__TO DO__. If a line in the records below contains the word "targetLineCount", copy it.
═════ THE DATA ═════
-- pv_equiv track=rewrite | github.com/SpiffyJohnson/Flashcards | Flashcards.py | VerifyColumnCount
-- ===== SOURCE A (Python) =====
-- def VerifyColumnCount(array):
--     isValid = True
--     try:
--         targetLineCount = len(array[0])
--         if targetLineCount < 2: isValid = False
--         for line in array:
--             if len(line) != targetLineCount:
--                 isValid = False
--         return isValid
--     except:
--         return False
-- ===== SOURCE B (Python) =====
-- def VerifyColumnCount(array):
--     try:
--         lengths = {len(line) for line in array}
--         return len(lengths) == 1 and lengths.pop() >= 2
--     except:
--         return False
-- ===== Notes on version B (the rewrite author's own statement) =====
-- stated objective: simpler
-- what changed: Replaces the per-row comparison against the first row's length plus a running boolean with a single set comprehension of all row lengths followed by a uniqueness-and-threshold check.
import Mathlib
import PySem

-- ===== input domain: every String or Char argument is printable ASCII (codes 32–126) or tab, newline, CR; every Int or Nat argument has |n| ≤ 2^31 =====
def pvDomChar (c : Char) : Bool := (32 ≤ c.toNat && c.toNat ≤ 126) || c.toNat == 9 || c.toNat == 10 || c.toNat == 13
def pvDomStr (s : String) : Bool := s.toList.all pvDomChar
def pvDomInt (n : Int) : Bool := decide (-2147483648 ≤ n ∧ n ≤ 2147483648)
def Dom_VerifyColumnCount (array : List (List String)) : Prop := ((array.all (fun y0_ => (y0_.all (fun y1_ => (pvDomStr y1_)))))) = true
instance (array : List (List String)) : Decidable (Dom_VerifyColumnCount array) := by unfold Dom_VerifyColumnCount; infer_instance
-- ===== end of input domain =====

-- B replaces A's running-boolean comparison against row 0's length with a set of all
-- row lengths checked for uniqueness and threshold (objective: simpler).

-- ===== PORT A =====
-- On [] Python A's array[0] raises IndexError and the except returns False.
def VerifyColumnCount (array : List (List String)) : Bool :=
  match array with
  | [] => false
  | first :: _ =>
    let targetLineCount := first.length
    let isValid := if targetLineCount < 2 then false else true
    array.foldl (fun v line => if line.length ≠ targetLineCount then false else v) isValid

-- ===== PORT B =====
def VerifyColumnCount_alt (array : List (List String)) : Bool :=
  let lengths : PySem.Set Nat := PySem.Set.ofList (array.map (fun line => line.length))
  lengths.length == 1 && decide (2 ≤ lengths.headD 0)

-- ===== PRECONDITION & SPEC =====
def Spec_VerifyColumnCount (array : List (List String)) (out : Bool) : Prop := out = VerifyColumnCount_alt array
instance (array : List (List String)) (out : Bool) : Decidable (Spec_VerifyColumnCount array out) := by unfold Spec_VerifyColumnCount; infer_instance

-- ===== CLAIM (what is proved, stated in full; the proofs are below) =====
def Claim_equal_VerifyColumnCount : Prop := ∀ (array : List (List String)), Dom_VerifyColumnCount array → Spec_VerifyColumnCount array (VerifyColumnCount array)

-- ===== LEMMAS AND PROOFS =====

-- A's loop: the running boolean is v ANDed with "every row has the target length".
theorem foldA_eq (l : List (List String)) (t : Nat) (v : Bool) :
    l.foldl (fun v line => if line.length ≠ t then false else v) v
      = (v && l.all (fun line => line.length == t)) := by
  induction l generalizing v with
  | nil => simp
  | cons h tl ih =>
    rw [List.foldl_cons, List.all_cons]
    by_cases hh : h.length = t
    · rw [if_neg (by simp [hh]), ih]
      simp [hh]
    · rw [if_pos (by simp [hh]), ih]
      simp [hh]

-- Set.add never changes the head of a nonempty set and keeps it nonempty.
theorem foldl_add_head (l : List Nat) (s : List Nat) (hs : s ≠ []) :
    (l.foldl PySem.Set.add s).head? = s.head? ∧ l.foldl PySem.Set.add s ≠ [] := by
  induction l generalizing s with
  | nil => exact ⟨rfl, hs⟩
  | cons x tl ih =>
    simp only [List.foldl_cons]
    have hadd : (PySem.Set.add s x).head? = s.head? ∧ PySem.Set.add s x ≠ [] := by
      unfold PySem.Set.add
      split
      · exact ⟨rfl, hs⟩
      · cases s with
        | nil => exact absurd rfl hs
        | cons a as => simp
    obtain ⟨h1, h2⟩ := ih (PySem.Set.add s x) hadd.2
    exact ⟨h1.trans hadd.1, h2⟩

-- If every element of l is x, folding Set.add into [x] stays [x].
theorem foldl_add_const (l : List Nat) (x : Nat) (h : ∀ y ∈ l, y = x) :
    l.foldl PySem.Set.add [x] = [x] := by
  induction l with
  | nil => rfl
  | cons a tl ih =>
    have ha : a = x := h a (List.mem_cons_self ..)
    have : PySem.Set.add [x] a = [x] := by
      unfold PySem.Set.add
      simp [ha, PySem.Set.contains]
    simp only [List.foldl_cons, this]
    exact ih (fun y hy => h y (List.mem_cons_of_mem _ hy))

theorem ofList_cons_head (x : Nat) (l : List Nat) :
    (PySem.Set.ofList (x :: l)).head? = some x := by
  have h0 : PySem.Set.ofList (x :: l) = l.foldl PySem.Set.add [x] := by
    rw [PySem.Set.ofList_eq_foldl]
    rfl
  rw [h0, (foldl_add_head l [x] (by simp)).1]
  rfl

theorem ofList_cons_len_one_iff (x : Nat) (l : List Nat) :
    (PySem.Set.ofList (x :: l)).length = 1 ↔ ∀ y ∈ l, y = x := by
  constructor
  · intro hlen y hy
    have hmem : y ∈ PySem.Set.ofList (x :: l) := by
      rw [PySem.Set.mem_ofList]; exact List.mem_cons_of_mem _ hy
    have hone : PySem.Set.ofList (x :: l) = [x] := by
      cases hset : PySem.Set.ofList (x :: l) with
      | nil => rw [hset] at hlen; simp at hlen
      | cons a as =>
        have := ofList_cons_head x l
        rw [hset] at this hlen
        simp at this hlen
        simp [this, hlen]
    rw [hone] at hmem
    simpa using hmem
  · intro h
    rw [PySem.Set.ofList_eq_foldl]
    show (l.foldl PySem.Set.add (PySem.Set.add [] x)).length = 1
    have : PySem.Set.add ([] : List Nat) x = [x] := rfl
    rw [this, foldl_add_const l x h]
    rfl

-- ===== VERDICT (by name: the statement is the Claim_ definition above) =====
theorem VerifyColumnCount_spec : Claim_equal_VerifyColumnCount := by
  intro array _
  unfold Spec_VerifyColumnCount VerifyColumnCount VerifyColumnCount_alt
  cases array with
  | nil => rfl
  | cons first rest =>
    simp only [List.map_cons]
    rw [foldA_eq]
    by_cases hall : ∀ y ∈ rest.map (fun line => line.length), y = first.length
    · have hlen : (PySem.Set.ofList (first.length :: rest.map (fun line => line.length))).length = 1 :=
        (ofList_cons_len_one_iff _ _).mpr hall
      have hhead := ofList_cons_head first.length (rest.map (fun line => line.length))
      have hrest : rest.all (fun line => line.length == first.length) = true := by
        simp only [List.all_eq_true, beq_iff_eq]
        intro line hline
        exact hall line.length (List.mem_map_of_mem hline)
      have hheadD : (PySem.Set.ofList (first.length :: rest.map (fun line => line.length))).headD 0 = first.length := by
        cases hset : PySem.Set.ofList (first.length :: rest.map (fun line => line.length)) with
        | nil => rw [hset] at hhead; simp at hhead
        | cons a as => rw [hset] at hhead; simp at hhead; simp [hhead]
      simp only [hlen, hheadD, List.all_cons, hrest, beq_self_eq_true, Bool.and_true]
      by_cases h2 : first.length < 2
      · simp [h2]
      · simp [h2]
        omega
    · simp only [not_forall, exists_prop] at hall
      obtain ⟨y, hy, hyne⟩ := hall
      have hlen : (PySem.Set.ofList (first.length :: rest.map (fun line => line.length))).length ≠ 1 := by
        intro hone
        exact hyne ((ofList_cons_len_one_iff _ _).mp hone y hy)
      have hrest : rest.all (fun line => line.length == first.length) = false := by
        simp only [List.all_eq_false]
        obtain ⟨line, hline, hlineq⟩ := List.mem_map.mp hy
        exact ⟨line, hline, by simp [hlineq, hyne]⟩
      simp [hrest, hlen]
theorem extendA_eq (c : Char) (cs : List Char) (d : Int) :
    ∀ (ts : List (List Char)) (acc : PySem.Set (List Char)),
    (∀ t ∈ ts, t.length = cs.length) → (acc ++ extList c cs d ts).Nodup →
    extendA c cs d ts acc = some (acc ++ extList c cs d ts) := by
  intro ts
  induction ts with
  | nil => intro acc _ _; simp [extendA, extList]
  | cons t ts ih =>
    intro acc hlen hnd
    have hblk : extList c cs d (t :: ts)
        = (if hamC cs t < d then pvNucs.map (· :: t) else [c :: t]) ++ extList c cs d ts := by
      simp [extList]
    rw [hblk] at hnd
    have hham : hammingA cs t = some (hamC cs t) :=
      hammingA_eq cs t (hlen t (by simp)).symm
    rw [extendA, hham]
    split
    · next heq => exact absurd heq (by simp)
    · next h heq =>
      injection heq with heq'
      subst heq'
      by_cases hlt : hamC cs t < d
      · rw [if_pos hlt] at hnd ⊢
        have hnd' : ((acc ++ pvNucs.map (· :: t)) ++ extList c cs d ts).Nodup := by
          simpa [List.append_assoc] using hnd
        have hfold : pvNucs.foldl (fun a n => PySem.Set.add a (n :: t)) acc
            = acc ++ pvNucs.map (· :: t) := by
          rw [← List.foldl_map]
          exact foldl_add_nodup _ _ hnd'.of_append_left
        rw [hfold, ih _ (fun u hu => hlen u (by simp [hu])) hnd', hblk, if_pos hlt,
          List.append_assoc]
      · rw [if_neg hlt] at hnd ⊢
        have hnd' : ((acc ++ [c :: t]) ++ extList c cs d ts).Nodup := by
          simpa [List.append_assoc] using hnd
        have hadd : PySem.Set.add acc (c :: t) = acc ++ [c :: t] := by
          have h1 : PySem.Set.add acc (c :: t) = List.foldl PySem.Set.add acc [c :: t] := by
            simp [List.foldl_cons]
          rw [h1]; exact foldl_add_nodup [c :: t] acc hnd'.of_append_left
        rw [hadd, ih _ (fun u hu => hlen u (by simp [hu])) hnd', hblk, if_neg hlt,
          List.append_assoc]

theorem neighborsA_eq (d : Int) (hd : d ≠ 0) :
    ∀ (p : List Char), p ≠ [] →
    neighborsA p d = some (nbrsList p d) ∧ (nbrsList p d).Nodup ∧
      ∀ t ∈ nbrsList p d, t.length = p.length := by
  intro p
  induction p with
  | nil => intro h; exact absurd rfl h
  | cons c cs ih =>
    intro _
    cases cs with
    | nil =>
      have hnb : nbrsList [c] d = pvNucs.map (fun n => [n]) := by
        rw [nbrsList, if_neg hd]
      have hna : neighborsA [c] d = some (PySem.Set.ofList (pvNucs.map (fun n => [n]))) := by
        rw [neighborsA, if_neg hd]
      refine ⟨?_, ?_, ?_⟩
      · rw [hna, hnb]; rfl
      · rw [hnb]; decide
      · rw [hnb]; intro t ht; simp at ht; obtain ⟨n, _, rfl⟩ := ht; rfl
    | cons y cs' =>
      obtain ⟨h1, h2, h3⟩ := ih (by simp)
      have hext := extendA_eq c (y :: cs') d (nbrsList (y :: cs') d) PySem.Set.empty
        h3 (by simpa [PySem.Set.empty] using nodup_extList c (y :: cs') d _ h2)
      have hnb : nbrsList (c :: y :: cs') d = extList c (y :: cs') d (nbrsList (y :: cs') d) := by
        rw [nbrsList, if_neg hd] <;> simp
      have hna : neighborsA (c :: y :: cs') d
          = extendA c (y :: cs') d (nbrsList (y :: cs') d) PySem.Set.empty := by
        rw [neighborsA, if_neg hd, h1] <;> simp
      refine ⟨?_, ?_, ?_⟩
      · rw [hna, hnb]; simpa [PySem.Set.empty] using hext
      · rw [hnb]; exact nodup_extList _ _ _ _ h2
      · rw [hnb]
        intro t ht
        simpa using len_extList c (y :: cs') d _ _ h3 t ht

theorem window_ne_nil (g : List Char) (k i : Int) (hk : 1 ≤ k) (hi : 0 ≤ i)
    (hik : i + k ≤ g.length) : PySem.List.slice g (some i) (some (i + k)) ≠ [] := by
  intro h
  rw [PySem.List.slice_toNat g (by omega) (by omega)] at h
  have := congrArg List.length h
  simp [List.length_take, List.length_drop] at this
  omega

theorem foldA (g : List Char) (k d : Int) :
    ∀ (is : List Int) (acc : PySem.Set (List Char)),
    (∀ i ∈ is, neighborsA (PySem.List.slice g (some i) (some (i + k))) d
        = some (nbrsList (PySem.List.slice g (some i) (some (i + k))) d)) →
    is.foldl
      (fun acc i =>
        match acc with
        | none => none
        | some boxes =>
          match neighborsA (PySem.List.slice g (some i) (some (i + k))) d with
          | none => none
          | some nbrs => some (nbrs.foldl PySem.Set.add boxes))
      (some acc)
    = some (is.foldl
        (fun s i => (nbrsList (PySem.List.slice g (some i) (some (i + k))) d).foldl
          PySem.Set.add s) acc) := by
  intro is
  induction is with
  | nil => intro acc _; simp
  | cons i is ih =>
    intro acc h
    rw [List.foldl_cons, List.foldl_cons, h i (by simp)]
    exact ih _ (fun j hj => h j (by simp [hj]))

theorem hamC_cons_ext (c n : Char) (cs t : List Char) :
    hamC cs t + (if n ≠ c then 1 else 0) = hamC (c :: cs) (n :: t) := by
  have : hamC (c :: cs) (n :: t) = (if c = n then 0 else 1) + hamC cs t := rfl
  rw [this]
  by_cases hcn : c = n
  · simp [hcn]
  · rw [if_neg hcn, if_pos (show n ≠ c from fun h => hcn h.symm), Int.add_comm]

theorem nucsFold (t : List Char) (v : Char → Int) :
    ∀ (ns : List Char) (S0 : PySem.Set (List Char)) (Dd : PySem.Dict (List Char) Int),
    (S0 ++ ns.map (· :: t)).Nodup →
    (ns.foldl (fun a n =>
        (PySem.Set.add a.1 (n :: t), PySem.Dict.insert a.2 (n :: t) (v n))) (S0, Dd)).1
        = S0 ++ ns.map (· :: t)
    ∧ (∀ x : List Char, x ∉ ns.map (· :: t) →
        PySem.Dict.get? (ns.foldl (fun a n =>
          (PySem.Set.add a.1 (n :: t), PySem.Dict.insert a.2 (n :: t) (v n))) (S0, Dd)).2 x
          = PySem.Dict.get? Dd x)
    ∧ (ns.Nodup → ∀ n ∈ ns,
        PySem.Dict.get? (ns.foldl (fun a n =>
          (PySem.Set.add a.1 (n :: t), PySem.Dict.insert a.2 (n :: t) (v n))) (S0, Dd)).2 (n :: t)
          = some (v n)) := by
  intro ns
  induction ns with
  | nil => intro S0 Dd _; refine ⟨by simp, fun x _ => rfl, fun _ n hn => absurd hn (by simp)⟩
  | cons n ns ih =>
    intro S0 Dd hnd
    have hnotin : (n :: t) ∉ S0 := fun hm =>
      (List.disjoint_of_nodup_append hnd) hm (by simp)
    have hadd : PySem.Set.add S0 (n :: t) = S0 ++ [n :: t] := by
      have h1 : PySem.Set.add S0 (n :: t) = List.foldl PySem.Set.add S0 [n :: t] := by
        simp [List.foldl_cons]
      rw [h1]
      exact foldl_add_nodup [n :: t] S0 (by
        have : (S0 ++ [n :: t]).Sublist (S0 ++ (n :: t) :: ns.map (· :: t)) := by
          apply List.Sublist.append_left
          simp
        exact hnd.sublist this)
    have hnd' : ((S0 ++ [n :: t]) ++ ns.map (· :: t)).Nodup := by
      simpa [List.append_assoc] using hnd
    have step : (List.foldl (fun a n =>
        (PySem.Set.add a.1 (n :: t), PySem.Dict.insert a.2 (n :: t) (v n))) (S0, Dd) (n :: ns))
        = List.foldl (fun a n =>
        (PySem.Set.add a.1 (n :: t), PySem.Dict.insert a.2 (n :: t) (v n)))
          (S0 ++ [n :: t], PySem.Dict.insert Dd (n :: t) (v n)) ns := by
      rw [List.foldl_cons, hadd]
    obtain ⟨ih1, ih2, ih3⟩ := ih (S0 ++ [n :: t]) (PySem.Dict.insert Dd (n :: t) (v n)) hnd'
    refine ⟨?_, ?_, ?_⟩
    · rw [step, ih1]; simp
    · intro x hx
      have hx1 : x ≠ n :: t := fun h => hx (by simp [h])
      have hx2 : x ∉ ns.map (· :: t) := fun h => hx (by simp [h])
      rw [step, ih2 x hx2, PySem.Dict.get?_insert_of_ne _ _ hx1]
    · intro hnodup m hm
      rcases List.mem_cons.mp hm with h | h
      · subst h
        have hmt : (m :: t) ∉ ns.map (· :: t) := by
          intro hmem
          obtain ⟨n', hn', he⟩ := List.mem_map.mp hmem
          injection he with he1
          exact (List.nodup_cons.mp hnodup).1 (he1 ▸ hn')
        rw [step, ih2 _ hmt, PySem.Dict.get?_insert_self]
      · rw [step]; exact ih3 (List.nodup_cons.mp hnodup).2 m h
═════
__REPLY TO THE EXERCISE__.
--         targetLineCount = len(array[0])
--         if targetLineCount < 2: isValid = False
--             if len(line) != targetLineCount:
    let targetLineCount := first.length
    let isValid := if targetLineCount < 2 then false else true
    array.foldl (fun v line => if line.length ≠ targetLineCount then false else v) isValid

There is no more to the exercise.